(Un texto de José Manuel Vilabella en el Heraldo de Aragón del 14 de abril de 2018)
Se habla mucho de la cocina del ingenioso hidalgo, pero poco, muy poco, de la de su fiel escudero.
Don Miguel, que era hombre algo despreocupado, escribió su libro desde la decepción y con cierta desgana y trabucó nombres y confundió situaciones y dio, finalmente, a los brazos de la estampa, un original lleno de tachaduras y enmiendas que el impresor Juan de la Cuesta subsanó como quiso o como pudo.

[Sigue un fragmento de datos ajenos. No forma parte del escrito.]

-- pv_equiv track=rewrite | github.com/naumovda/python | matrices_src.py | ColNonzero
-- ===== SOURCE A (Python) =====
-- def ColNonzero(a, row, col):
--     """
--     Return number of columns that do not contain zero elements
--     Parameters:
--         a: array
--             Input array (rectangular)
--         row: int
--             Number of rows of array
--         col: int
--             Number of columns of array
--     """
--     count = 0
--     for j in range(col):
--         zero = False
--         for i in range(row):
--             if a[i][j] == 0:
--                 zero = True
--                 break
--         if not zero:
--             count += 1
--     return count
-- ===== SOURCE B (Python) =====
-- def ColNonzero(a, row, col):
--     """
--     Return number of columns that do not contain zero elements
--     (single row-major sweep marking disqualified columns, then count the rest).
--     """
--     bad = set()
--     for i, r in enumerate(a):
--         if i >= row:
--             break
--         for j in range(col):
--             if r[j] == 0:
--                 bad.add(j)
--     return sum(1 for j in range(col) if j not in bad)
-- ===== Notes on version B (the rewrite author's own statement) =====
-- stated objective: alternative
-- what changed: Replaces A's per-column scan with an early break and a boolean flag by a single row-major sweep that collects the set of columns containing a zero, then counts the columns outside that set.
-- outside the precondition, e.g. on ColNonzero([[0], []], 2, 1): A returns 0, B raises IndexError; on ColNonzero([[0]], 5, 1): A returns 0, B returns 0
import Mathlib
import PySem

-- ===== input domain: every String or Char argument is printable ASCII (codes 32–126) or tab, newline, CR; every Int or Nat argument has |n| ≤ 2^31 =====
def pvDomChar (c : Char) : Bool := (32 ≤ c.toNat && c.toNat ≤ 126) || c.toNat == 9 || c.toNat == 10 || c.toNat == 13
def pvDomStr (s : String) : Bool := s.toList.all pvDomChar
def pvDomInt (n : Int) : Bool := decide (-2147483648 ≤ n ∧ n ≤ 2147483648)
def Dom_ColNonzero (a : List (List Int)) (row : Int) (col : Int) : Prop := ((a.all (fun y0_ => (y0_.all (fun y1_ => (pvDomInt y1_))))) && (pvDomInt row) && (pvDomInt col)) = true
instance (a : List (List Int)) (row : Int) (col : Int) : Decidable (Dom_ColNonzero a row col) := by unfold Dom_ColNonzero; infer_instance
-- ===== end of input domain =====

-- B replaces A's per-column scan (early break + flag) by one row-major sweep that
-- collects the set of columns containing a zero, then counts the columns outside it.

-- ===== PORT A =====
-- for j in range(col): scan rows until a zero is found (break), count flag-free columns
def ColNonzero (a : List (List Int)) (row : Int) (col : Int) : Int :=
  (PySem.List.pyRange 0 col 1).foldl
    (fun count j =>
      let zero := (PySem.List.pyRange 0 row 1).any
        (fun i => PySem.List.pyGetD (PySem.List.pyGetD a i []) j 1 == 0)
      if zero then count else count + 1)
    0

-- ===== PORT B =====
-- 'for i, r in enumerate(a): if i >= row: break' — the indices of enumerate increase, so
-- the loop with break is exactly takeWhile (p.1 < row); then the row-major sweep adds
-- every column index holding a zero to a set; finally sum(1 for j in range(col) if j not in bad)
def ColNonzero_alt (a : List (List Int)) (row : Int) (col : Int) : Int :=
  let bad : PySem.Set Int :=
    ((PySem.List.enumerate a 0).takeWhile (fun p => decide (p.1 < row))).foldl
      (fun s p =>
        (PySem.List.pyRange 0 col 1).foldl
          (fun s j =>
            if PySem.List.pyGetD p.2 j 1 == 0 then PySem.Set.add s j else s)
          s)
      PySem.Set.empty
  ((PySem.List.pyRange 0 col 1).map
    (fun j => if !PySem.Set.contains bad j then (1 : Int) else 0)).sum

-- ===== PRECONDITION & SPEC =====
-- Pre_ is the natural domain on which neither sweep leaves the matrix: either no cell is
-- visited (row ≤ 0 or col ≤ 0) or the first row rows exist and each has ≥ col entries.
-- It excludes ragged/short matrices on which A returns only because its early break
-- stops at a zero before an out-of-range access (B's full sweep raises IndexError there).
def Pre_ColNonzero (a : List (List Int)) (row : Int) (col : Int) : Prop :=
  row ≤ 0 ∨ col ≤ 0 ∨
    (row ≤ (a.length : Int) ∧ ∀ r ∈ a.take row.toNat, col ≤ (r.length : Int))
instance (a : List (List Int)) (row : Int) (col : Int) : Decidable (Pre_ColNonzero a row col) := by unfold Pre_ColNonzero; infer_instance

def pvWitness_ColNonzero : List (List Int) × Int × Int := ([[1, 0], [2, 3]], 2, 2)

def Spec_ColNonzero (a : List (List Int)) (row : Int) (col : Int) (out : Int) : Prop := out = ColNonzero_alt a row col
instance (a : List (List Int)) (row : Int) (col : Int) (out : Int) : Decidable (Spec_ColNonzero a row col out) := by unfold Spec_ColNonzero; infer_instance

-- ===== CLAIM (what is proved, stated in full; the proofs are below) =====
def Claim_equal_ColNonzero : Prop := ∀ (a : List (List Int)) (row : Int) (col : Int), Dom_ColNonzero a row col → Pre_ColNonzero a row col → Spec_ColNonzero a row col (ColNonzero a row col)

-- ===== LEMMAS AND PROOFS =====

-- the break at i ≥ row keeps exactly the first (row - s) enumerated rows
theorem takeWhile_enumerate (a : List (List Int)) (row : Int) :
    ∀ s : Int, (PySem.List.enumerate a s).takeWhile (fun p => decide (p.1 < row)) =
      PySem.List.enumerate (a.take (row - s).toNat) s := by
  induction a with
  | nil => intro s; simp [PySem.List.enumerate_nil]
  | cons x xs ih =>
    intro s
    rw [PySem.List.enumerate_cons]
    by_cases h : s < row
    · have h1 : (row - s).toNat = (row - (s + 1)).toNat + 1 := by omega
      rw [h1, List.take_succ_cons, PySem.List.enumerate_cons]
      simp only [List.takeWhile_cons, decide_eq_true h]
      rw [ih (s + 1)]
      simp
    · have h1 : (row - s).toNat = 0 := by omega
      simp [h1, h, PySem.List.enumerate_nil]

-- membership in the inner (per-row) fold of B
theorem mem_inner_fold (p : Int → Bool) (C : List Int) (s : PySem.Set Int) (y : Int) :
    y ∈ C.foldl (fun s j => if p j then PySem.Set.add s j else s) s ↔
      y ∈ s ∨ (y ∈ C ∧ p y) := by
  induction C generalizing s with
  | nil => simp
  | cons c C ih =>
    simp only [List.foldl_cons, ih]
    by_cases h : p c
    · simp only [h, if_pos, PySem.Set.mem_add]
      constructor
      · rintro (⟨hy | rfl⟩ | ⟨hC, hp⟩)
        · exact Or.inl hy
        · exact Or.inr ⟨List.mem_cons_self, h⟩
        · exact Or.inr ⟨List.mem_cons_of_mem _ hC, hp⟩
      · rintro (hy | ⟨hC, hp⟩)
        · exact Or.inl (Or.inl hy)
        · rcases List.mem_cons.mp hC with rfl | hC
          · exact Or.inl (Or.inr rfl)
          · exact Or.inr ⟨hC, hp⟩
    · simp only [h]
      constructor
      · rintro (hy | ⟨hC, hp⟩)
        · exact Or.inl hy
        · exact Or.inr ⟨List.mem_cons_of_mem _ hC, hp⟩
      · rintro (hy | ⟨hC, hp⟩)
        · exact Or.inl hy
        · rcases List.mem_cons.mp hC with rfl | hC
          · exact absurd hp h
          · exact Or.inr ⟨hC, hp⟩

-- membership in B's double fold: the columns in C holding a zero in some row of R
theorem mem_outer_fold {α : Type} (q : α → Int → Bool) (R : List α) (C : List Int)
    (s : PySem.Set Int) (y : Int) :
    y ∈ R.foldl (fun s r => C.foldl (fun s j => if q r j then PySem.Set.add s j else s) s) s ↔
      y ∈ s ∨ (y ∈ C ∧ ∃ r ∈ R, q r y) := by
  induction R generalizing s with
  | nil => simp
  | cons r R ih =>
    simp only [List.foldl_cons, ih, mem_inner_fold]
    constructor
    · rintro ((hy | ⟨hC, hq⟩) | ⟨hC, x, hx, hq⟩)
      · exact Or.inl hy
      · exact Or.inr ⟨hC, r, List.mem_cons_self, hq⟩
      · exact Or.inr ⟨hC, x, List.mem_cons_of_mem _ hx, hq⟩
    · rintro (hy | ⟨hC, x, hx, hq⟩)
      · exact Or.inl (Or.inl hy)
      · rcases List.mem_cons.mp hx with rfl | hx
        · exact Or.inl (Or.inr ⟨hC, hq⟩)
        · exact Or.inr ⟨hC, x, hx, hq⟩

-- A's counting fold is a countP
theorem foldl_count_not (q : Int → Bool) (C : List Int) :
    C.foldl (fun count j => if q j then count else count + 1) (0 : Int) =
      (C.countP (fun j => !q j) : Int) := by
  have h : (fun (count : Int) j => if q j then count else count + 1) =
      (fun (count : Int) j => if (!q j) then count + 1 else count) := by
    funext count j; cases q j <;> simp
  rw [h, PySem.List.foldl_count_if (fun j => !q j) C 0, zero_add]

-- the rows B sweeps see a zero in column j exactly when A's per-column index scan does
theorem rows_bridge (a : List (List Int)) (row j : Int) :
    (∃ r ∈ a.take row.toNat, (PySem.List.pyGetD r j 1 == 0) = true) ↔
      ∃ i ∈ PySem.List.pyRange 0 row 1,
        (PySem.List.pyGetD (PySem.List.pyGetD a i []) j 1 == 0) = true := by
  constructor
  · rintro ⟨r, hr, hq⟩
    obtain ⟨k, hk, rfl⟩ := List.mem_take_iff_getElem.mp hr
    refine ⟨(k : Int), ?_, ?_⟩
    · rw [PySem.List.mem_pyRange_one]; omega
    · rw [PySem.List.pyGetD_natCast, List.getD_eq_getElem _ _ (by omega)]
      exact hq
  · rintro ⟨i, hi, hq⟩
    rw [PySem.List.mem_pyRange_one] at hi
    obtain ⟨k, rfl⟩ := Int.eq_ofNat_of_zero_le hi.1
    rw [PySem.List.pyGetD_natCast] at hq
    by_cases hk : k < a.length
    · refine ⟨a[k], List.mem_take_iff_getElem.mpr ⟨k, by omega, rfl⟩, ?_⟩
      rwa [List.getD_eq_getElem _ _ hk] at hq
    · rw [List.getD_eq_default _ _ (by omega)] at hq
      simp [PySem.List.pyGetD, PySem.List.pyGet?] at hq

-- the two ports agree (the precondition is not even needed for the ports: out-of-range
-- cells read as the nonzero default 1 in port A, and port B never leaves the matrix)
theorem ColNonzero_eq_alt (a : List (List Int)) (row : Int) (col : Int) :
    ColNonzero a row col = ColNonzero_alt a row col := by
  set C := PySem.List.pyRange 0 col 1 with hC
  set R := PySem.List.pyRange 0 row 1
  set T := a.take row.toNat with hT
  set F : PySem.Set Int → List Int → PySem.Set Int :=
    fun s r => C.foldl (fun s j => if PySem.List.pyGetD r j 1 == 0 then PySem.Set.add s j else s) s
    with hF
  have hbad : ((PySem.List.enumerate a 0).takeWhile (fun p => decide (p.1 < row))).foldl
      (fun s p => F s p.2) PySem.Set.empty = T.foldl F PySem.Set.empty := by
    rw [takeWhile_enumerate a row 0]
    calc (PySem.List.enumerate (a.take (row - 0).toNat) 0).foldl (fun s p => F s p.2)
          PySem.Set.empty
        = ((PySem.List.enumerate (a.take (row - 0).toNat) 0).map (·.2)).foldl F
          PySem.Set.empty := (List.foldl_map).symm
      _ = T.foldl F PySem.Set.empty := by
          rw [PySem.List.map_snd_enumerate]; norm_num [hT]
  have hA : ColNonzero a row col =
      (C.countP (fun j => !R.any
        (fun i => PySem.List.pyGetD (PySem.List.pyGetD a i []) j 1 == 0)) : Int) := by
    simp only [ColNonzero, ← hC]
    exact foldl_count_not _ C
  have hB : ColNonzero_alt a row col =
      (C.countP (fun j => !PySem.Set.contains (T.foldl F PySem.Set.empty) j) : Int) := by
    simp only [ColNonzero_alt, ← hC]
    rw [hbad]
    exact PySem.List.sum_map_ite_one_zero _ C
  rw [hA, hB]
  congr 1
  refine List.countP_congr (fun j hj => ?_)
  have hcj : PySem.Set.contains (T.foldl F PySem.Set.empty) j =
      R.any (fun i => PySem.List.pyGetD (PySem.List.pyGetD a i []) j 1 == 0) := by
    rw [Bool.eq_iff_iff, PySem.Set.contains_iff, hF, mem_outer_fold, List.any_eq_true]
    simp only [PySem.Set.empty]
    constructor
    · rintro (h | ⟨-, h⟩)
      · simp at h
      · exact (rows_bridge a row j).mp h
    · intro h
      exact Or.inr ⟨hj, (rows_bridge a row j).mpr h⟩
  rw [hcj]

-- ===== VERDICT (by name: the statement is the Claim_ definition above) =====
theorem ColNonzero_spec : Claim_equal_ColNonzero := by
  intro a row col _ _
  exact ColNonzero_eq_alt a row col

Don Alonso Quijano, antes de perder la razón y convertirse en Don Quijote, era un hidalgo que comía muy ricamente y que se gastaba la mayor parte de sus rentas en darse homenajes gastronómicos. Era lo que hoy denominaríamos un avezado enteradillo de clase media, un señor algo esnob, de esos que hablan con desenvoltura el lenguaje del vino y saben de recetas foráneas. Su mesa era discreta pero sustanciosa: su ollita de vaca o de camero, su sabroso salpicón por las noches, los fastuosos duelos y quebrantos los sábados, las lentejitas los viernes y el sabroso palomino o el pitu de caleya los domingos. ¿Se puede pedir más a principios del siglo XVII, cuando las hambrunas eran pavorosas y a la mayor parte de los españoles no les llegaba la camisa al cuerpo y lampaban por los caminos?
El Quijote es, además de otras muchas cosas, un libro de cocina en el que se habla de quesos y de vinos, de cocidos antológicos, de bodas rumbosas y de lo que comen los miserables y sueñan las gentes de la gleba. Don Quijote tiene la frugalidad del 'gourmet' y Sancho la glotonería del hambriento permanente, el apetito desmesurado del que nunca se quedó harto e imaginó cómo los poderosos daban buena cuenta de la legendaria olla podrida.
Don Quijote, que es un caballero trastornado por la literatura, le va transfiriendo en cada capítulo su locura deslumbrante a ese escudero ingenuo que le sigue con fidelidad y asombro. Pero, ojo, con la locura le pasa también las buenas maneras, el estilo del comedor discreto, los fundamentos de la finura y de la comensalidad exquisita. Sancho es cada vez más demente y más elegante y aprende de su señor el arte de imaginar, descubre el placer de la fantasía y cuando cabalga a lomos de su rucio se cree gobernador de ínsulas y entre sus ensoñaciones adivina lo que come el poder, los placeres de las mesas bien dispuestas, el lujo de las mantelerías de hilo, la estética del vasito de plata. Cervantes, que es un ser misterioso y críptico, eso no lo detalla con claridad en su parlamento pero lo insinúa entre líneas y la cocina de Sancho la encontrará el lector camuflada en los etcétera etcétera, perdida y disfrazada, como aliñada, en los puntos suspensivos.
Don Miguel, que devuelve la razón a su personaje para que muera como un hombre discreto, le entrega también la mala conciencia, el sentimiento de culpa del que se ha sabido iniciador de gastrónomos en agraz y ensanchador de mentes culinarias obtusas. El ingenioso hidalgo se horroriza cuando ve a los pies de su cama a su alter ego y Sancho, convertido en gastrónomo loco, no se resigna y le conmina con una cierta violencia a que se levante; el escudero le dice de malos modos al caballero que se deje de pamplinas y retorne a la acción de la culinaria activa, le insta a que no se deje morir de inanición, a que resista, coma a dos carrillos, llene la andorga y vuelva a los campos de la fantasía disfrazado de pastor y cantor de églogas.
LA LOCURA DEL GASTRÓNOMO. Don Alonso Quijano el Bueno mira a Sancho con el horror de los sensatos, con la fascinación con que observan los cuerdos la locura ajena y le dice, ay, que en los nidos de antaño, Sancho amigo, no hay pájaros hogaño. Se confiesa más tarde el moribundo delante de su víctima, la observa con afecto y hace la relación de sus pecados mirando de reojo a la sobrina, al ama y al bachiller Carrasco y duda, durante un instante, qué camino tomar. No sabe si quedarse a vivir eternamente en la literatura o irse para siempre, con los santos, las vírgenes y los justos, a la mediocridad del paraíso. Cuando muere y se mira en los ojos de Sancho tiene la certeza de que este continuará su deambular de figón en figón y de mesa en mesa, pues por su aire de turulato se adivina que le habita, para siempre, la locura de los gastrónomos.